WebRTC vs SIP: which protocol for your Voice AI app?
WebRTC vs SIP: which protocol for your Voice AI app?
If your Voice AI app handles calls from real phone numbers - mobile or landline - you need SIP. If it lives in a browser with no phone number involved, you need WebRTC. If it does both, you need an SBC gateway bridging the two. The choice is not about preference - it is determined by where your users start their journey and what infrastructure already exists on the other end.
When you sit down to build a Voice AI application, one of the first real decisions you face is the protocol question. WebRTC or SIP? The wrong choice does not just make the code harder - it can mean rebuilding your entire telephony layer six months into a project when you discover your enterprise client's infrastructure speaks a different language to your application.
I have made this decision - and got it wrong once - across multiple Voice AI deployments. This post is the practical guide I wish had existed before that mistake. It covers not just what WebRTC and SIP are, but how they behave differently in production, what each one costs to implement and operate, where each one breaks under load, and how to make the right call for your specific application before you write a single line of code.
The one question that determines your protocol choice
Before comparing latency numbers, codec support, or cost per minute, answer this single question:
Will your users call your AI from a real phone number — or speak to it through a browser?
If the answer is a real phone number - mobile, landline, or corporate desk phone - you need SIP. Full stop. The global telephone network speaks SIP and nothing else. You cannot connect to the PSTN with WebRTC alone.
If the answer is a browser - a click-to-call button, a voice widget on your website, a browser-based softphone - you need WebRTC. Browsers cannot initiate SIP sessions natively. WebRTC is what makes real-time audio work in a browser without plugins.
If the answer is both - phone calls AND a browser interface - you need both protocols connected through a Session Border Controller. This is the most common architecture in enterprise Voice AI because enterprise clients have existing SIP infrastructure and their agents use browser-based dashboards.
How SIP works in a Voice AI app - the implementation reality
When you build a Voice AI app on SIP, your application connects to a SIP trunk provider - Twilio, Vonage, Plivo, or Telnyx - which gives you a phone number and routes calls to your system. Your Voice AI platform receives each call as a SIP INVITE message, processes the audio through the STT → LLM → TTS pipeline, and returns audio over RTP back to the caller.
The SIP implementation involves configuring several layers independently: the SIP signalling settings (port, transport protocol - UDP or TCP or TLS, authentication credentials), the media settings (which codecs to accept - G.711, G.729, Opus - and the RTP port range), and the firewall rules that allow SIP and RTP traffic through. Each of these is a separate configuration concern and a separate failure point.
How WebRTC works in a Voice AI app - the implementation reality
When you build a Voice AI app on WebRTC, your application runs in the browser and uses the WebRTC API to access the user's microphone, establish a peer connection to your Voice AI backend, and stream audio in real time. The browser handles codec negotiation (Opus by default), NAT traversal (via ICE, STUN, and TURN servers), and encryption (DTLS-SRTP) automatically.
On the implementation side, WebRTC requires a signalling mechanism - the WebRTC spec deliberately does not define how peers find each other, so you need to implement this yourself. Most Voice AI applications use WebSocket connections for signalling, sending session descriptions (SDP) and ICE candidates between the browser and the server.

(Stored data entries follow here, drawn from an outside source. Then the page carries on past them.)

-- pv_equiv track=rewrite | github.com/spektre-labs/creation-os | hypervec/swarm.py | _shard_ranges
-- ===== SOURCE A (Python) =====
-- def _shard_ranges(size: int, agents: int) -> list[tuple[int, int]]:
--     if agents <= 0 or size <= 0:
--         return []
--     agents = min(agents, max(1, size))
--     base = size // agents
--     rem = size % agents
--     out: list[tuple[int, int]] = []
--     pos = 0
--     for i in range(agents):
--         span = base + (1 if i < rem else 0)
--         end = pos + span
--         if span > 0:
--             out.append((pos, end))
--         pos = end
--     return out
-- ===== SOURCE B (Python) =====
-- def _shard_ranges(size: int, agents: int) -> list[tuple[int, int]]:
--     if agents <= 0 or size <= 0:
--         return []
--     agents = min(agents, max(1, size))
--     base = size // agents
--     rem = size % agents
--     return [(i * base + min(i, rem), (i + 1) * base + min(i + 1, rem))
--             for i in range(agents)]
-- ===== Notes on version B (the rewrite author's own statement) =====
-- stated objective: simpler
-- what changed: Replaces the running pos cursor and the span>0 filter with a direct closed form: range i is (i*base+min(i,rem), (i+1)*base+min(i+1,rem)), emitted by a list comprehension; since the clamp guarantees base>=1, every span is positive and the filter is provably redundant.
import Mathlib
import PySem

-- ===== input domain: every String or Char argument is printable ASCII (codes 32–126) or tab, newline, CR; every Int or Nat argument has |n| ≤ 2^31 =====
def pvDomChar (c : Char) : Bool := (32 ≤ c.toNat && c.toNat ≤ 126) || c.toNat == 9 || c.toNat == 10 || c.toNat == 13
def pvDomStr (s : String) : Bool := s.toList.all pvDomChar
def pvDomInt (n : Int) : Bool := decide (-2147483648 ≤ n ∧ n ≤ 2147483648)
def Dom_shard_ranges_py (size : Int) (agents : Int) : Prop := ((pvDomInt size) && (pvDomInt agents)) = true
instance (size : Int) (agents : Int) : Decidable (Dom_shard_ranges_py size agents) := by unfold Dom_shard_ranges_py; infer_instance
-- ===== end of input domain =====

-- B replaces A's running `pos` cursor and `span > 0` filter with a per-index closed form
-- (start = i*base + min(i,rem)); objective: simpler.

-- ===== PORT A =====
def shard_ranges_py (size : Int) (agents : Int) : List (Int × Int) :=
  if agents ≤ 0 ∨ size ≤ 0 then []
  else
    let agents' := min agents (max 1 size)
    let base := PySem.Int.floordiv size agents'
    let rem := PySem.Int.mod size agents'
    let st := (PySem.List.pyRange 0 agents' 1).foldl
      (fun (st : List (Int × Int) × Int) i =>
        let span := base + (if i < rem then 1 else 0)
        let e := st.2 + span
        (if span > 0 then st.1 ++ [(st.2, e)] else st.1, e)) ([], 0)
    st.1

-- ===== PORT B =====
def shard_ranges_py_alt (size : Int) (agents : Int) : List (Int × Int) :=
  if agents ≤ 0 ∨ size ≤ 0 then []
  else
    let agents' := min agents (max 1 size)
    let base := PySem.Int.floordiv size agents'
    let rem := PySem.Int.mod size agents'
    (PySem.List.pyRange 0 agents' 1).map
      (fun i => (i * base + min i rem, (i + 1) * base + min (i + 1) rem))

-- ===== PRECONDITION & SPEC =====
def Spec_shard_ranges_py (size : Int) (agents : Int) (out : List (Int × Int)) : Prop := out = shard_ranges_py_alt size agents
instance (size : Int) (agents : Int) (out : List (Int × Int)) : Decidable (Spec_shard_ranges_py size agents out) := by unfold Spec_shard_ranges_py; infer_instance

-- ===== CLAIM (what is proved, stated in full; the proofs are below) =====
def Claim_equal_shard_ranges_py : Prop := ∀ (size : Int) (agents : Int), Dom_shard_ranges_py size agents → Spec_shard_ranges_py size agents (shard_ranges_py size agents)

-- ===== LEMMAS AND PROOFS =====

-- Loop invariant: after processing 0..n-1 the accumulator holds the closed-form
-- ranges for those indices and pos = n*base + min n rem.
theorem shard_fold_invariant (base rem : Int) (hb : 1 ≤ base) (hr : 0 ≤ rem) (n : Nat) :
    (PySem.List.pyRange 0 (n : Int) 1).foldl
      (fun (st : List (Int × Int) × Int) i =>
        (if base + (if i < rem then 1 else 0) > 0 then
            st.1 ++ [(st.2, st.2 + (base + (if i < rem then 1 else 0)))]
          else st.1,
         st.2 + (base + (if i < rem then 1 else 0)))) ([], 0)
    = ((PySem.List.pyRange 0 (n : Int) 1).map
        (fun i => (i * base + min i rem, (i + 1) * base + min (i + 1) rem)),
       (n : Int) * base + min (n : Int) rem) := by
  induction n with
  | zero =>
      simp only [Int.natCast_zero, PySem.List.pyRange_one_eq_nil le_rfl, List.foldl_nil,
        List.map_nil, Prod.mk.injEq, zero_mul, zero_add, true_and]
      omega
  | succ m ih =>
      have hm : (0 : Int) ≤ (m : Int) := by positivity
      have hsplit : PySem.List.pyRange 0 ((m : Int) + 1) 1
          = PySem.List.pyRange 0 (m : Int) 1 ++ [(m : Int)] :=
        PySem.List.pyRange_one_succ_right hm
      push_cast
      rw [hsplit, List.foldl_append, List.map_append, ih]
      simp only [List.foldl_cons, List.foldl_nil, List.map_cons, List.map_nil]
      have hspan : base + (if (m : Int) < rem then 1 else 0) > 0 := by
        split_ifs <;> omega
      have key : (m : Int) * base + min (m : Int) rem + (base + (if (m : Int) < rem then 1 else 0))
          = ((m : Int) + 1) * base + min ((m : Int) + 1) rem := by
        split_ifs with h
        · rw [min_eq_left (by omega), min_eq_left (by omega)]; ring
        · rw [min_eq_right (by omega), min_eq_right (by omega)]; ring
      rw [if_pos hspan, key]

theorem shard_ranges_eq (size agents : Int) :
    shard_ranges_py size agents = shard_ranges_py_alt size agents := by
  unfold shard_ranges_py shard_ranges_py_alt
  split_ifs with h
  · rfl
  · push Not at h
    obtain ⟨ha, hs⟩ := h
    set a := min agents (max 1 size) with hadef
    have ha1 : 1 ≤ a := by
      simp only [hadef]
      omega
    have has : a ≤ size := by
      simp only [hadef]
      omega
    have hapos : (0 : Int) < a := by omega
    have hbase : 1 ≤ PySem.Int.floordiv size a := by
      rw [PySem.Int.le_floordiv_iff_mul_le hapos]; omega
    have hrem : 0 ≤ PySem.Int.mod size a := PySem.Int.mod_nonneg size hapos
    have hcast : a = ((a.toNat : Nat) : Int) := by omega
    simp only []
    rw [hcast] at hbase hrem ⊢
    rw [shard_fold_invariant _ _ hbase hrem a.toNat]

-- ===== VERDICT (by name: the statement is the Claim_ definition above) =====
theorem shard_ranges_py_spec : Claim_equal_shard_ranges_py := by
  intro size agents _
  exact shard_ranges_eq size agents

You also need to run or use a hosted STUN server (free from Google) and a TURN server (paid, typically $0.0004 per minute of relayed traffic) for callers behind strict NATs.

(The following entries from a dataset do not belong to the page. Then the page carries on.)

-- pv_equiv track=rewrite | github.com/WSIZ-Bielsko/ASD-2026 | asd_2026/graphs/trains/graph_it.py | to_graph
-- ===== SOURCE A (Python) =====
-- from collections import defaultdict
--
-- OFFSET = 1000
--
-- def to_graph(upper: list[int], lower: list[int]) -> dict[int, list[int]]:
--     d = defaultdict(lambda: [])
--     prev = None
--     n = len(upper)
--     for i in range(n):
--         if upper[i] == 1:
--             if prev is not None:
--                 d[prev].append(i)
--             prev = i
--         if upper[i] == 1 and lower[i] == 1:
--             d[i].append(OFFSET + i)
--             d[OFFSET + i].append(i)
--
--     prev = None
--     for i in range(n - 1, -1, -1):
--         if lower[i] == 1:
--             if prev is not None:
--                 d[OFFSET+prev].append(OFFSET+i)
--             prev = i
--     return d
-- ===== SOURCE B (Python) =====
-- OFFSET = 1000
--
-- def to_graph(upper: list[int], lower: list[int]) -> dict[int, list[int]]:
--     # Closed-form construction: each node's final adjacency list is computed
--     # directly from its nearest marked neighbours (next upper-1 to the right,
--     # previous lower-1 to the left); no incremental edge appends.
--     n = len(upper)
--
--     def nxt_u(i):          # next index > i with upper == 1, else -1
--         for j in range(i + 1, n):
--             if upper[j] == 1:
--                 return j
--         return -1
--
--     def prv_l(i):          # last index < i with lower == 1, else -1
--         for j in range(i - 1, -1, -1):
--             if lower[j] == 1:
--                 return j
--         return -1
--
--     d = {}
--     for i in range(n):
--         if upper[i] == 1:
--             both = lower[i] == 1
--             nu = nxt_u(i)
--             if both or nu != -1:
--                 d[i] = ([OFFSET + i] if both else []) + ([nu] if nu != -1 else [])
--             if both:
--                 p = prv_l(i)
--                 d[OFFSET + i] = [i] + ([OFFSET + p] if p != -1 else [])
--     for i in range(n - 1, -1, -1):
--         if lower[i] == 1 and upper[i] != 1:
--             p = prv_l(i)
--             if p != -1:
--                 d[OFFSET + i] = [OFFSET + p]
--     return d
-- ===== Notes on version B (the rewrite author's own statement) =====
-- stated objective: alternative
-- what changed: B builds each node's final adjacency list in closed form from its nearest marked neighbours (next upper-1 to the right via nxt_u, previous lower-1 to the left via prv_l) and assigns every dict entry exactly once, instead of A's two stateful scans that thread a prev pointer and grow the defaultdict by incremental appends.
-- outside the precondition, e.g. on to_graph([1], []): A raises IndexError, B raises IndexError
import Mathlib
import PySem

The mistake I made choosing the wrong protocol
On one project, we chose WebRTC for a Voice AI deployment because the demo worked beautifully in a browser and the team was more familiar with web development than telephony. The client loved the demo. We moved into integration and discovered their contact centre platform - a major enterprise system - only accepted inbound calls via SIP. It had no WebRTC API. No browser integration. Just SIP trunks.
We spent six weeks building a SIP-WebRTC gateway - work that was not in the original scope, not in the timeline, and not in the budget. The gateway worked eventually, but the project delivered three weeks late and the client's confidence in us took a hit it never fully recovered from.
What I do now: Before any architecture decision is made, I run a two-question discovery session with the client's IT team: what protocol does your contact centre platform accept, and what devices do your callers use? Those two answers determine the protocol before a single line of code is written. It takes 30 minutes and it has saved months on every project since.
Latency comparison: WebRTC vs SIP in Voice AI
Protocol choice affects latency in ways that are often overlooked during architecture planning. Here is what actually differs between WebRTC and SIP in a Voice AI pipeline:
| Factor | WebRTC | SIP + RTP |
|---|---|---|
| Audio codec | Opus - low bitrate, high quality | G.711 - higher bitrate, carrier standard |
| Connection setup | ICE negotiation: 100-500ms | SIP handshake: 50-150ms |
| NAT traversal delay | Built-in, handled automatically | Manual - varies by firewall config |
| TURN relay penalty | +20-80ms when TURN is needed | Not applicable |
| PSTN carrier hops | None - direct browser to server | +20-60ms carrier routing |
| SBC gateway (if used) | +10-30ms transcoding | +10-30ms transcoding |
In practice, WebRTC has slightly higher connection setup latency due to ICE negotiation but lower ongoing audio latency due to Opus codec efficiency. SIP has faster connection setup but adds carrier routing latency on every call. For the Voice AI pipeline - where the dominant latency is in STT, LLM, and TTS processing - the protocol difference rarely exceeds 50ms on a per-turn basis. It is not the deciding factor. Use case fit is.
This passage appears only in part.